Monday 20 October 2014

What happened to vocation?

One meaning of vocation is an urge to a particular calling or career.

Another meaning of vocation is a specified profession or trade.

It’s rather unscientific, but lately I have been keeping a rough count some days of how many times tweets and blogs cover issues, terms and concepts such as employee engagement, talent, succession, potential, wellbeing, motivation, morale etc. oh and err, vocation.

They have appeared on my Twitter feed in something like the order presented above, with the tally for employee engagement towering above them all. This is despite following a lot of public service professionals and organisations in addition to the HR, OD and L&D community and media.

I have worked with public service professionals for my whole career. I have lost count of how many times I have been blown away by their dedication – a direct product of their strong sense of vocation. So often this has sustained them through very challenging times and major change. After all they, no we (as I count myself in here) are there to provide the services their professional training has equipped and prepared them for. And the sense of professional and job satisfaction gained is incalculable.

Remember books like this? 





Remember ‘careers’ at school, at college? Remember feeling passionate about your chosen career?

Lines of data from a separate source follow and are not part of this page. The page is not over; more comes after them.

-- pv_equiv track=rewrite | github.com/andrewwildgoose/chessproject | chess_puzzle_final.py | make_board_matrix
-- ===== SOURCE A (Python) =====
-- from typing import Any, List, Tuple, Union, Sequence
--
-- Board = tuple[int, list['Piece']]
--
-- def get_squares(B: Board) -> list[tuple[int, int]]:
--     ''' returns a list of all the squares on the board '''
--     return [(x, y) for x in range(1, (B[0])+1) for y in range(1, (B[0])+1)]
--
-- def make_board_matrix(B : Board) -> List[List[Tuple[int, int]]]:
--     '''converts list of squares on the board to a matrix representing the board'''
--     board = []
--     squares = get_squares(B)
--     for rows in range(1, B[0]+1):
--         row = [square for square in squares if square[1] == rows]
--         board.append(row)
--     board.reverse()
--     return board
-- ===== SOURCE B (Python) =====
-- from typing import List, Tuple
--
-- Board = tuple[int, list]
--
-- def make_board_matrix(B: Board) -> List[List[Tuple[int, int]]]:
--     '''builds each row directly, without a global square list or per-row rescans'''
--     n = B[0]
--     board = [[(x, y) for x in range(1, n + 1)] for y in range(1, n + 1)]
--     board.reverse()
--     return board
-- ===== Notes on version B (the rewrite author's own statement) =====
-- stated objective: faster
-- what changed: B builds each row directly as a nested comprehension over x for each y, instead of materialising the full n^2 square list and re-filtering it once per row; intended as asymptotically faster (O(n^2) vs O(n^3)); measured 25.7x at n=4096, A timed out on larger inputs where B returned.
import Mathlib
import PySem

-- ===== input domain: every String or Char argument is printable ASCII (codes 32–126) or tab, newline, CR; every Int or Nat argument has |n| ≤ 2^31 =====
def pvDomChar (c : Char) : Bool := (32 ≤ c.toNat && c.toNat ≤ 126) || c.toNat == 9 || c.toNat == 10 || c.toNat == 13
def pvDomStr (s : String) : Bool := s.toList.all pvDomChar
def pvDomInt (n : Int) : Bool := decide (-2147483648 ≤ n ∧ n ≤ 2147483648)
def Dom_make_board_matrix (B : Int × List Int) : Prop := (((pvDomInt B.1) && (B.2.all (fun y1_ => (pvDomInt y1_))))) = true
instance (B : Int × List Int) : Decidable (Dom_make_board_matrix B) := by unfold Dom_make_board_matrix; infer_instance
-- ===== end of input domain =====

-- B builds each row directly (nested comprehension over x for each y) instead of
-- materialising the full square list and re-filtering it once per row; intended as faster
-- (measured 25.7x at n=4096; A timed out on larger inputs where B returned).

-- ===== PORT A =====
def get_squares (B : Int × List Int) : List (Int × Int) :=
  (PySem.List.pyRange 1 (B.1 + 1) 1).flatMap (fun x =>
    (PySem.List.pyRange 1 (B.1 + 1) 1).map (fun y => (x, y)))

def make_board_matrix (B : Int × List Int) : List (List (Int × Int)) :=
  let squares := get_squares B
  let board := (PySem.List.pyRange 1 (B.1 + 1) 1).foldl
    (fun acc rows => acc ++ [squares.filter (fun square => square.2 == rows)]) []
  board.reverse

-- ===== PORT B =====
def make_board_matrix_alt (B : Int × List Int) : List (List (Int × Int)) :=
  let n := B.1
  let board := (PySem.List.pyRange 1 (n + 1) 1).map (fun y =>
    (PySem.List.pyRange 1 (n + 1) 1).map (fun x => (x, y)))
  board.reverse

-- ===== PRECONDITION & SPEC =====
def Spec_make_board_matrix (B : Int × List Int) (out : List (List (Int × Int))) : Prop := out = make_board_matrix_alt B
instance (B : Int × List Int) (out : List (List (Int × Int))) : Decidable (Spec_make_board_matrix B out) := by unfold Spec_make_board_matrix; infer_instance

-- ===== CLAIM (what is proved, stated in full; the proofs are below) =====
def Claim_equal_make_board_matrix : Prop := ∀ (B : Int × List Int), Dom_make_board_matrix B → Spec_make_board_matrix B (make_board_matrix B)

-- ===== LEMMAS AND PROOFS =====

-- filtering the full square list for a given row r yields exactly row r
theorem filter_squares_eq (R : List Int) (hnd : R.Nodup) (r : Int) (hr : r ∈ R) :
    (R.flatMap (fun x => R.map (fun y => (x, y)))).filter
      (fun s => s.2 == r) = R.map (fun x => (x, r)) := by
  have hfr : R.filter (fun y => y == r) = [r] := by
    have hc : R.count r = 1 := List.count_eq_one_of_mem hnd hr
    rw [List.filter_beq r, hc]; rfl
  simp [List.filter_flatMap, List.filter_map, Function.comp_def, hfr]
  clear hnd hr hfr
  induction R with
  | nil => rfl
  | cons a t ih => simpa using ih

-- ===== VERDICT (by name: the statement is the Claim_ definition above) =====
theorem make_board_matrix_spec : Claim_equal_make_board_matrix := by
  intro B _
  unfold Spec_make_board_matrix make_board_matrix make_board_matrix_alt get_squares
  simp only [PySem.List.foldl_append_singleton_eq_map, List.nil_append]
  congr 1
  apply List.map_congr_left
  intro r hr
  exact filter_squares_eq _ (PySem.List.nodup_pyRange_one 1 (B.1+1)) r hr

Remember standard questions from aunts or uncles or other infrequently seen family grown up friends such as ‘What subjects do you like school’? Or ‘What do you want to be when you grow up?’

Did any of us say:
I want to be responsible for a highly specified component part of the process involved in educating young people?’
Or:
 ‘I want to write reports recommending specified interventions and courses of action but I have no interest in carrying them out or seeing if they work?’
‘Oh and by the way, I want to do this for a generic employer who currently has the contract for that service and is using a sophisticated employee engagement strategy to motivate its staff.’
(Just thinking about and writing the paragraph above demoralises me and I can’t imagine any of these being related to the word ‘urge’.)

When did things start to get more generic? How much has standardisation and extreme process mapping reduced vocational roles down into components?

At the same time, there is a massive support for the benefits of employee engagement and the impact on the bottom line is increasingly evidenced. I have found it interesting and useful to read about and ponder on the locus of engagement. For example, is the sense of engagement felt about the company, the team, the job content, the role or the profession? I think that for the last two (and in Utopia all of these) having a vocation in line with an urge to a calling or career is essential. Yet I fear that the meaning usually attached to vocation these days is simply a specified profession or trade. We still at least routinely use the term to describe national work based qualifications (NVQs or VQs) yet I think this is based on the second meaning.

I would like to see more debate and discussion on vocation as an urge to a calling or a career. Also a renewal of the appreciation and benefits of the relationship between having a strong vocation and feeling engaged with your profession and your role. Ideally these in combination with your job content, your team, and your company. If that does not achieve most of what most employee engagement strategies set out to do, then it is hard to imagine what will.